刹那间,桑吉只觉眼前一花,仿佛看到的不是七个人,而是七颗按特定轨迹运转的星辰!剑光闪烁,如同星光流转,寒气森森,将四人完全笼罩其中。阵势时而如北极星不动,其余六星环绕疾旋,攻势如水银泻地,无孔不入;时而如斗柄转移,星光聚合,化作雷霆万钧之力,猛劈而下;时而又如星云散开,剑光点点,从不可思议的角度刺来,防不胜防。刚猛时如虎狼咆哮,柔韧时如龙蛇蜿蜒,狠辣精准,配合得天衣无缝!
影枭和石磐怒喝一声,毫不犹豫地冲入阵中,迎向最强的压力点。影枭身化幽影,双刃如同毒牙,试图以快打快,寻找阵法的缝隙,但她的速度在阵法引动的星流气场中再次受到压制,每一次攻击都仿佛陷入泥潭,而反击的剑光却总能后发先至,逼得他连连闪避,险象环生。石磐则将镔铁棍舞得如同风车,凭借沛然巨力硬打硬砸,试图以力破巧。但他的重击往往被数柄长剑巧妙引导、分散,如同巨锤砸入棉花,更有阴柔剑劲顺着棍身反噬,震得他手臂酸麻,气血翻腾。
影枭,石磐已是佛门一等一的高手了,他们的武功修炼已到炉火纯青的境界,但不过十来个回合,两人已是左支右绌,身上添了数道浅浅的剑伤,虽不致命,却鲜血淋漓,落败只是时间问题。这剑阵的威力,远超他们想象!
桑吉护着阿娜尔,站在阵缘,心急如焚。

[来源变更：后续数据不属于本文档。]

-- B replaces A's per-route two-phase check (closed-form destination + endpoint bound test +
-- all()-scan of the intermediate cells) by four precomputed reach tables (per cell, the number of
-- consecutive in-bounds obstacle-free cells in each direction), built once by backward run-length
-- scans over the rows and the transposed columns; each route is then a single table comparison.
-- Objective: alternative (not claimed faster).

-- ===== PORT A =====
-- len(park[0]) (both Pythons contain this exact expression); (pyGet? park 0).getD "" is park[0];
-- the getD is reached only when park = [], where Python raises IndexError — excluded by Pre_solution.
def pvL (park : List String) : Int := PySem.Str.len ((PySem.List.pyGet? park 0).getD "")

-- park[i][j] as A reads it (none = IndexError, excluded by Pre_solution)
def pvCell (park : List String) (i j : Int) : Option Char :=
  (PySem.List.pyGet? park i).bind (fun row => PySem.Str.pyGet? row j)

-- the start-point search: both Pythons carry this identical nested loop (inner loop breaks at
-- the first 'S' of the row; later rows overwrite), so the two ports share these two helpers
def pvRowScan : List Char → Int → Option Int
  | [], _ => none
  | ch :: rest, x => if ch = 'S' then some x else pvRowScan rest (x + 1)
theorem pvFold_eq_go (data : List String) :
    ∀ (rest : List String) (i : Nat) (book : List (String × String)) (res : List String),
      rest = data.drop i →
      (book.map Prod.fst).Nodup →
      (∀ num, pvBookFind book num = pvScanBack data i num) →
      (rest.foldl pvStepB (book, res)).2 = res ++ pvGo data rest i := by
  intro rest
  induction rest with
  | nil => intro i book res _ _ _; simp [pvGo]
  | cons q rest' ih =>
    intro i book res hdrop hnd hinv
    have hget : data.getD i "" = q := by
      have h0 : data[i]? = some q := by
        have h := congrArg (fun l => l[0]?) hdrop.symm
        simpa [List.getElem?_drop] using h
      simp [List.getD, h0]
    have hdrop' : rest' = data.drop (i + 1) := by
      have := congrArg List.tail hdrop
      simpa [List.tail_drop] using this
    have hscan : ∀ num, pvScanBack data (i + 1) num =
        (let p := PySem.Str.split₀ q
         if PySem.List.pyGetD p 0 "" = "add" ∧ PySem.List.pyGetD p 1 "" = num then
           PySem.List.pyGetD p 2 ""
         else if PySem.List.pyGetD p 0 "" = "del" ∧ PySem.List.pyGetD p 1 "" = num then
           "not found"
         else pvScanBack data i num) := by
      intro num
      simp only [pvScanBack, hget]
    simp only [List.foldl_cons, pvGo]
    set parts := PySem.Str.split₀ q with hparts
    by_cases h1 : PySem.List.pyGetD parts 0 "" = "add"
    · have hstep : pvStepB (book, res) q =
          (pvBookAdd book (PySem.List.pyGetD parts 1 "") (PySem.List.pyGetD parts 2 ""), res) := by
        simp [pvStepB, ← hparts, h1]
      rw [hstep,
        ih (i + 1) _ res hdrop' (pvNodup_bookAdd book _ _ hnd) ?_]
      · have hfind : ¬ PySem.List.pyGetD parts 0 "" = "find" := by
          rw [h1]; decide
        simp [hfind]
      · intro num
        rw [hscan num, pvFind_bookAdd]
        have hdel : ¬ (PySem.List.pyGetD parts 0 "" = "del" ∧
            PySem.List.pyGetD parts 1 "" = num) := by
          rintro ⟨hd, -⟩; rw [h1] at hd; exact absurd hd (by decide)
        by_cases he : num = PySem.List.pyGetD parts 1 ""
        · simp [← hparts, h1, he, hdel]
        · have he' : ¬ PySem.List.pyGetD parts 1 "" = num := fun h => he h.symm
          simp [← hparts, h1, he, he', hdel, hinv num]
    · by_cases h2 : PySem.List.pyGetD parts 0 "" = "del"
      · have hstep : pvStepB (book, res) q =
            (pvBookDel book (PySem.List.pyGetD parts 1 ""), res) := by
          simp [pvStepB, ← hparts, h1, h2]
        rw [hstep, ih (i + 1) _ res hdrop' (pvNodup_bookDel book _ hnd) ?_]
        · have hfind : ¬ PySem.List.pyGetD parts 0 "" = "find" := by
            rw [h2]; decide
          simp [hfind]
        · intro num
          rw [hscan num, pvFind_bookDel book _ num hnd]
          have hadd : ¬ (PySem.List.pyGetD parts 0 "" = "add" ∧
              PySem.List.pyGetD parts 1 "" = num) := by
            rintro ⟨hd, -⟩; rw [h2] at hd; exact absurd hd (by decide)
          by_cases he : num = PySem.List.pyGetD parts 1 ""
          · simp [← hparts, h2, he, hadd]
          · have he' : ¬ PySem.List.pyGetD parts 1 "" = num := fun h => he h.symm
            simp [← hparts, h2, he, he', hadd, hinv num]
      · have hinv' : ∀ num, pvBookFind book num = pvScanBack data (i + 1) num := by
          intro num
          rw [hscan num]
          have hadd : ¬ (PySem.List.pyGetD parts 0 "" = "add" ∧
              PySem.List.pyGetD parts 1 "" = num) := fun ⟨hd, _⟩ => h1 hd
          have hdel : ¬ (PySem.List.pyGetD parts 0 "" = "del" ∧
              PySem.List.pyGetD parts 1 "" = num) := fun ⟨hd, _⟩ => h2 hd
          simp [← hparts, hadd, hdel, hinv num]
        by_cases h3 : PySem.List.pyGetD parts 0 "" = "find"
        · have hstep : pvStepB (book, res) q =
              (book, res ++ [pvBookFind book (PySem.List.pyGetD parts 1 "")]) := by
            simp [pvStepB, ← hparts, h1, h2, h3]
          rw [hstep, ih (i + 1) book _ hdrop' hnd hinv']
          simp [h3, hinv (PySem.List.pyGetD parts 1 "")]
        · have hstep : pvStepB (book, res) q = (book, res) := by
            simp [pvStepB, ← hparts, h1, h2, h3]
          rw [hstep, ih (i + 1) book res hdrop' hnd hinv']
          simp [h3]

他强自镇定心神,逼迫自己冷静观察。他知道,硬拼绝无胜算,唯有找到阵眼,窥破运行规律,方能有一线生机。
他的目光死死盯住那不断流转变化的剑阵,脑海中飞速运转。桑吉脑海中浮现起李鬼曾经言传身教给自己的道门密法,其人虽非隐居敦煌,但乃全真正统对阴阳五行、奇门遁甲、天象地法有着极深的研究,曾与桑吉论道三日,阐述“天地一大极,人身一小极,万法皆循理”的观点,认为无论佛道武功法术,其至高之理,皆与宇宙运行法则暗合。
此刻,在这生死关头,李鬼当年的话语如同涓涓细流,重新流淌过心田:“…星宿运转,有其常轨;地脉流行,有其定势。气之流动,如水流注,遇阻则变,逢虚则入。凡阵必有枢,凡动必有眼…”
同时,另一段尘封的记忆也浮现出来,在路边茶摊曾遇张三丰真人,及其看似随意却蕴含至理的提点:“…莫要执着于相。万变不离其宗,动静之间,自有阴阳。强攻不如巧引,你看那雪花飘落,何曾与风硬抗?顺势而为,方得自在…”
两段来自不同高人、不同角度的点拨,在此刻如同两把钥匙,在桑吉的佛门智慧熔炉中交融、碰撞!
他不再仅仅用眼睛去看那纷繁缭乱的剑光,而是用心神去感知整个阵势的“气”的流动。他强忍着道域对佛门感知的压制,将灵觉提升到极致。
渐渐地,在他眼中,那七名道士不再是七个人,而是七团不同属性、不同强度的能量流,按照北斗七星的方位不断运转、交互。天枢星位主导,其气刚猛,如狼似虎;天璇星位辅佐,其气柔韧,如龙似蛇;天玑、天权、玉衡、开阳、摇光…每一星位皆有其特性,共同构成一个完美而强大的能量循环体系,几乎无懈可击。